After witnessing 30 years of stellar economic growth, the Chinese economy has been going through a choppy phase for quite some time now. If we ignore some occasional upbeat data from the last 1.5 years, one has to question the health of the world’s second largest economy.
The nation saw weakened growth for 2013 to hit 14-year lows. China snapped a growth rate of 7.7%, which came a little above the market expectation of 7.6% expansion. Notably, analysts’ expectations for growth were the slowest since 1999.
For 2014, the Chinese government has targeted 7.5% growth rate, though this muted growth projection comes at the cost of new reforms in China, as per the government, while recent export figures haven’t helped either (read: China ETFs Tumble to Start 2014).
Quite expectedly, this near-term gloomy outlook has punished most of the China ETFs this year, as the vast majority are seeing modest losses to start 2014. However, only one sector -- technology – has held up pretty well in this downslide, with Guggenheim China Technology ETF (CQQQ - ETF report) and Global X China Technology ETF (QQQC - ETF report) returning just under 10.0%.
And beyond these, the China Internet ETF CSI China Internet ETF has also edged past the other two tech ETFs gaining as much as 21% this year. This is why the space demands close attention, especially given the broad weakness in other corners of the Chinese market.
What’s Behind This Bullishness?
China is possibly the most important emerging market and has ample room for expansion in the technology sector that will support its journey toward becoming a developed nation. Internet penetration is still low in China though people are embracing e-commerce activities and PC sales are increasing, thus urging the nation to go for further technological advancements.
China recorded 618 million Internet users to close out 2013 and 500 million mobile Internet users. The Internet penetration rate in China also increased to 45.8% in 2013 from 42.1% in 2012. To leverage this growing demand in the sector, China aims its technology sector to contribute 5% of GDP now, 8% in 2015 and 15% by 2020.
Several market analysts believe that market capitalizations of Chinese Internet companies are contesting hard with the largest U.S. and global industry players (read: Guide to China Technology ETFs).
KWEB in Focus
This ETF is a rather new member in the China ETF space, having forayed into the market on July 31 of 2013 and accumulated more than $75.0 million in assets within such a short span. The ETF is exposed to the companies doing business in the segments like Internet software, home entertainment and educational software, commercial or retail services primarily provided online, and development of mobile Internet software or mobile Internet services.
All companies are based in China or derive at least 50% of their revenues from Mainland China. About 60% of the 30-holdings portfolio is invested in the top 10 stocks indicating that the ETF carries significant company-specific concentration risk.

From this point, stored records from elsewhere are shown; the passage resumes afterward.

-- pv_equiv track=rewrite | github.com/torresszy/Python_projects_samples | pa3/basic_algorithms.py | find_min_count
-- ===== SOURCE A (Python) =====
-- def count_tokens(tokens):
--     '''
--     Counts each distinct token (entity) in a list of tokens
--
--     Inputs:
--         tokens: list of tokens (must be immutable)
--
--     Returns: dictionary that maps tokens to counts
--     '''
--
--     count = {}
--
--     for token in tokens:
--         if token not in count:
--             count[token] = 1
--         else:
--             count[token] += 1
--
--     return count
--
-- def find_min_count(tokens, min_count):
--     '''
--     Find the tokens that occur *at least* min_count times
--
--     Inputs:
--         tokens: a list of tokens  (must be immutable)
--         min_count: a non-negative integer
--
--     Returns: set of tokens
--     '''
--
--     #Error checking (DO NOT MODIFY)
--     if min_count < 0:
--         raise ValueError("min_count must be a non-negative integer")
--
--     count = count_tokens(tokens)
--     rv = set()
--
--     for i in count:
--         if count[i] >= min_count:
--             rv.add(i)
--
--     return rv
-- ===== SOURCE B (Python) =====
-- def find_min_count(tokens, min_count):
--     '''
--     Find the tokens that occur *at least* min_count times.
--
--     Different algorithm: no counting dictionary at all.  Repeatedly take the
--     first remaining token, strip ALL of its occurrences from the remaining
--     list in one comprehension, and read its count off as the length drop;
--     each distinct token is decided exactly once, in first-occurrence order.
--     '''
--     if min_count < 0:
--         raise ValueError("min_count must be a non-negative integer")
--
--     rv = set()
--     rest = list(tokens)
--     while rest:
--         t = rest[0]
--         remaining = [x for x in rest if x != t]
--         if len(rest) - len(remaining) >= min_count:
--             rv.add(t)
--         rest = remaining
--     return rv
-- ===== Notes on version B (the rewrite author's own statement) =====
-- stated objective: alternative
-- what changed: Replaces A's counting dictionary plus a second scan over it with a dictionary-free partition loop: repeatedly take the first remaining token, remove all its occurrences in one pass, and use the length drop as its count, deciding each distinct token exactly once.
import Mathlib
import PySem

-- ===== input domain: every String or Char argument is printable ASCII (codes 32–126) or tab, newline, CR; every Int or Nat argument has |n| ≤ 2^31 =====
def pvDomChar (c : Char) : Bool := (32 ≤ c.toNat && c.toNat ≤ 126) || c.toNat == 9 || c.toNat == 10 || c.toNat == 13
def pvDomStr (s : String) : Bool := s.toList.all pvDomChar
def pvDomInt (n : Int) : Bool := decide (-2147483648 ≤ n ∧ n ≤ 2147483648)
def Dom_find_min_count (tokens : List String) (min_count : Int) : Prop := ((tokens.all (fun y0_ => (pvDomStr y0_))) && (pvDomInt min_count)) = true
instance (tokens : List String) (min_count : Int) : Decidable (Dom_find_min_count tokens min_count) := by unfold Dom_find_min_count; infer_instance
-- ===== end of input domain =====

-- B drops A's counting dictionary entirely: it repeatedly takes the first remaining token,
-- removes all its occurrences in one pass and uses the length drop as that token's count
-- (objective: alternative; not faster). Neither version mutates its arguments.

-- ===== PORT A =====
def count_tokens (tokens : List String) : PySem.Dict String Int :=
  tokens.foldl (fun count token =>
    if count.contains token = false then count.insert token 1
    else count.modify token 0 (· + 1)) PySem.Dict.empty

def find_min_count (tokens : List String) (min_count : Int) : List String :=
  -- the 'if min_count < 0: raise ValueError' guard is excluded by Pre_find_min_count
  let count := count_tokens tokens
  count.keys.foldl (fun rv i =>
    if count.getD i 0 ≥ min_count then PySem.Set.add rv i else rv) PySem.Set.empty

-- ===== PORT B =====
-- the while loop of Source B: rest shrinks strictly (its head is always removed)
def fmcLoop (min_count : Int) (rv : List String) (rest : List String) : List String :=
  match rest with
  | [] => rv
  | t :: rs =>
    let remaining := (t :: rs).filter (fun x => x ≠ t)
    let rv' := if ((t :: rs).length : Int) - (remaining.length : Int) ≥ min_count
               then PySem.Set.add rv t else rv
    fmcLoop min_count rv' remaining
termination_by rest.length
decreasing_by
  simp only [List.filter_cons, decide_not, ne_eq, List.length_cons]
  exact Nat.lt_succ_of_le (List.length_filter_le _ _)

def find_min_count_alt (tokens : List String) (min_count : Int) : List String :=
  -- the same ValueError guard is excluded by Pre_find_min_count
  fmcLoop min_count PySem.Set.empty tokens

-- ===== PRECONDITION & SPEC =====
-- Pre_ excludes exactly min_count < 0, where the Python A raises ValueError.
def Pre_find_min_count (tokens : List String) (min_count : Int) : Prop := 0 ≤ min_count
instance (tokens : List String) (min_count : Int) : Decidable (Pre_find_min_count tokens min_count) := by unfold Pre_find_min_count; infer_instance

def pvWitness_find_min_count : List String × Int := (["a", "b", "a"], 2)

def Spec_find_min_count (tokens : List String) (min_count : Int) (out : List String) : Prop := out = find_min_count_alt tokens min_count
instance (tokens : List String) (min_count : Int) (out : List String) : Decidable (Spec_find_min_count tokens min_count out) := by unfold Spec_find_min_count; infer_instance

-- ===== CLAIM (what is proved, stated in full; the proofs are below) =====
def Claim_equal_find_min_count : Prop := ∀ (tokens : List String) (min_count : Int), Dom_find_min_count tokens min_count → Pre_find_min_count tokens min_count → Spec_find_min_count tokens min_count (find_min_count tokens min_count)

-- ===== LEMMAS AND PROOFS =====

-- the common value both programs compute: the distinct tokens of count ≥ min_count, in first-occurrence order
def fmcSpecVal (tokens : List String) (min_count : Int) : List String :=
  PySem.Set.ofList (tokens.filter (fun t => decide ((tokens.count t : Int) ≥ min_count)))

-- A's hand-written counting loop builds exactly Counter(tokens).
theorem count_tokens_eq_counter (tokens : List String) :
    count_tokens tokens = PySem.Dict.counter tokens := by
  rw [count_tokens, PySem.Dict.counter_eq_foldl]
  apply List.foldl_ext
  intro d x _
  by_cases hc : d.contains x = true
  · simp [hc]
  · simp only [Bool.not_eq_true] at hc
    simp [hc, PySem.Dict.modify, PySem.Dict.getD_of_not_contains d 0 hc]

-- dedup-then-filter = filter-then-dedup (the predicate depends only on the element)
theorem ofList_filter_comm (p : String → Bool) (xs : List String) :
    PySem.Set.ofList (xs.filter p) = (PySem.Set.ofList xs).filter p := by
  induction xs with
  | nil => rfl
  | cons x xs ih =>
    rw [PySem.Set.ofList_cons, List.filter_cons]
    by_cases hp : p x = true
    · rw [if_pos hp, PySem.Set.ofList_cons, ih, List.filter_cons, if_pos hp]
      simp only [PySem.Set.discard]
      rw [List.filter_comm]
    · have hself : List.filter (fun y => !(y == x)) (List.filter p (PySem.Set.ofList xs))
          = List.filter p (PySem.Set.ofList xs) := by
        apply List.filter_eq_self.mpr
        intro y hy
        have hpy := List.of_mem_filter hy
        have hyx : y ≠ x := fun h => hp (h ▸ hpy)
        simp [hyx]
      rw [if_neg hp, ih, List.filter_cons, if_neg hp]
      simp only [PySem.Set.discard]
      rw [List.filter_comm, hself]

-- A computes the common value (counter keys are the dedup, getD the counts).
theorem find_min_count_eq_spec (tokens : List String) (min_count : Int) :
    find_min_count tokens min_count = fmcSpecVal tokens min_count := by
  rw [find_min_count, fmcSpecVal, count_tokens_eq_counter]
  simp only [PySem.Set.empty]
  rw [PySem.List.foldl_ite_eq_foldl_filter, ← PySem.Set.ofList_eq_foldl,
    PySem.Dict.keys_counter, ofList_filter_comm, ofList_filter_comm,
    PySem.Set.ofList_ofList]
  apply List.filter_congr
  intro t _
  simp [PySem.Dict.getD_counter]

-- the length drop of the partition step is exactly the head's multiplicity
theorem length_drop_eq_count (t : String) (l : List String) :
    (l.length : Int) - ((l.filter (fun x => x ≠ t)).length : Int) = (l.count t : Int) := by
  have h : (l.filter (fun x => x ≠ t)).length + l.count t = l.length := by
    induction l with
    | nil => rfl
    | cons x xs ih =>
      simp only [ne_eq] at ih
      by_cases hx : x = t
      · subst hx
        rw [List.filter_cons, List.count_cons_self]
        simp only [ne_eq, not_true_eq_false, decide_false, Bool.false_eq_true, if_false,
          List.length_cons]
        omega
      · rw [List.filter_cons, List.count_cons_of_ne hx]
        simp only [ne_eq, hx, not_false_eq_true, decide_true, if_true, List.length_cons]
        omega
  omega

-- counts are preserved by removing a DIFFERENT token's occurrences
theorem count_filter_ne (t x : String) (l : List String) (hx : x ≠ t) :
    (l.filter (fun y => y ≠ t)).count x = l.count x := by
  apply List.count_filter
  simp [hx]

-- the loop invariant: fmcLoop folds the qualifying dedup of rest onto rv
theorem fmcLoop_eq (min_count : Int) : ∀ (rest rv : List String),
    fmcLoop min_count rv rest = PySem.Set.update rv (fmcSpecVal rest min_count)
  | [], rv => by simp [fmcLoop, fmcSpecVal, PySem.Set.update]
  | t :: rs, rv => by
    rw [fmcLoop]
    have hrem : (t :: rs).filter (fun x => x ≠ t) = rs.filter (fun x => x ≠ t) := by
      simp
    have hlen := length_drop_eq_count t (t :: rs)
    rw [fmcLoop_eq min_count ((t :: rs).filter (fun x => x ≠ t))]
    by_cases hp : ((t :: rs).count t : Int) ≥ min_count
    · -- t qualifies: it is added first, and the rest of the dedup agrees
      rw [if_pos (by rw [hlen]; exact hp)]
      have hspec : fmcSpecVal (t :: rs) min_count
          = t :: fmcSpecVal ((t :: rs).filter (fun x => x ≠ t)) min_count := by
        rw [fmcSpecVal, List.filter_cons, if_pos (by simpa using hp), PySem.Set.ofList_cons]
        congr 1
        simp only [PySem.Set.discard]
        rw [← ofList_filter_comm, hrem, fmcSpecVal]
        congr 1
        rw [List.filter_filter, List.filter_filter]
        apply List.filter_congr
        intro x hxmem
        by_cases hx : x = t
        · subst hx; simp
        · have htx : ¬ t = x := fun h => hx (Eq.symm h)
          have hcnt : (t :: rs).count x = rs.count x := List.count_cons_of_ne htx
          rw [count_filter_ne t x rs hx]
          simp [hx, hcnt]
      rw [hspec]
      simp only [PySem.Set.update, List.foldl_cons]
    · -- t does not qualify: neither does any of its occurrences; the spec value is unchanged
      rw [if_neg (by rw [hlen]; exact hp)]
      have hspec : fmcSpecVal (t :: rs) min_count
          = fmcSpecVal ((t :: rs).filter (fun x => x ≠ t)) min_count := by
        rw [fmcSpecVal, List.filter_cons, if_neg (by simpa using hp), hrem, fmcSpecVal]
        congr 1
        rw [List.filter_filter]
        apply List.filter_congr
        intro x hxmem
        by_cases hx : x = t
        · subst hx
          have h1 : ((rs.count x : Int)) + 1 < min_count := by
            rw [List.count_cons_self] at hp; push_cast at hp; omega
          simp only [List.count_cons_self]
          simp
          omega
        · have htx : ¬ t = x := fun h => hx (Eq.symm h)
          have hcnt : (t :: rs).count x = rs.count x := List.count_cons_of_ne htx
          rw [count_filter_ne t x rs hx]
          simp [hx, hcnt]
      rw [hspec]
  termination_by rest _ => rest.length
  decreasing_by
    simpa using Nat.lt_succ_of_le (List.length_filter_le _ rs)

theorem find_min_count_alt_eq_spec (tokens : List String) (min_count : Int) :
    find_min_count_alt tokens min_count = fmcSpecVal tokens min_count := by
  rw [find_min_count_alt, fmcLoop_eq]
  simp only [PySem.Set.empty, PySem.Set.update, ← PySem.Set.ofList_eq_foldl]
  rw [fmcSpecVal, PySem.Set.ofList_ofList]

-- ===== VERDICT (by name: the statement is the Claim_ definition above) =====
theorem find_min_count_spec : Claim_equal_find_min_count := by
  intro tokens min_count _ _
  unfold Spec_find_min_count
  rw [find_min_count_eq_spec, find_min_count_alt_eq_spec]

Tencent (10.2%), QIHOO 360 (8.8%) and Baidu (7.0%) form the top three holdings. KWEB charges 68% of expense ratio a year (read: KraneShares Launches China Internet ETF).
During the launch of this ETF, the issuer noted that since 2000, Internet spending by urban Chinese has crept up 14% annually as the country’s rural populace is still migrating to cities thereby drawing more users to the Internet.
From the chart above, we can see that the Chinese Internet ETF has breezed past the biggest China ETF iShares FTSE China 25 Index Fund (FXI), as well as the iShares MSCI China Index Fund (MCHI) and SPDR S&P China ETF (GXC) over the last three-month period.
While all three broad market ETFs buckled under pressure and lost for the time frame, the sole Internet-focused ETF, KWEB, soared in comparison. No ‘hard landing’, no “QE taper”, no “debt issues” held back the steadily growing Internet segment as well as the broader tech space of China.
Of late, China has become a turning point (to a large extent) with its domestic events either promoting stability to the broader economy, or pushing other markets into a crisis situation. While we believe that long-term outlook for the nation is still optimistic as its government resorted to a slew of reformative measures, many investors seemed wary of having a Chinese investment in their portfolio in the near term.
Eventually, KWEB might open up an option to earn huge capital appreciation out of Chinese stocks, and a way to tap into one of the quickest growing sectors in the economic behemoth (read: China ETFs Jump on Government Reform Afterglow).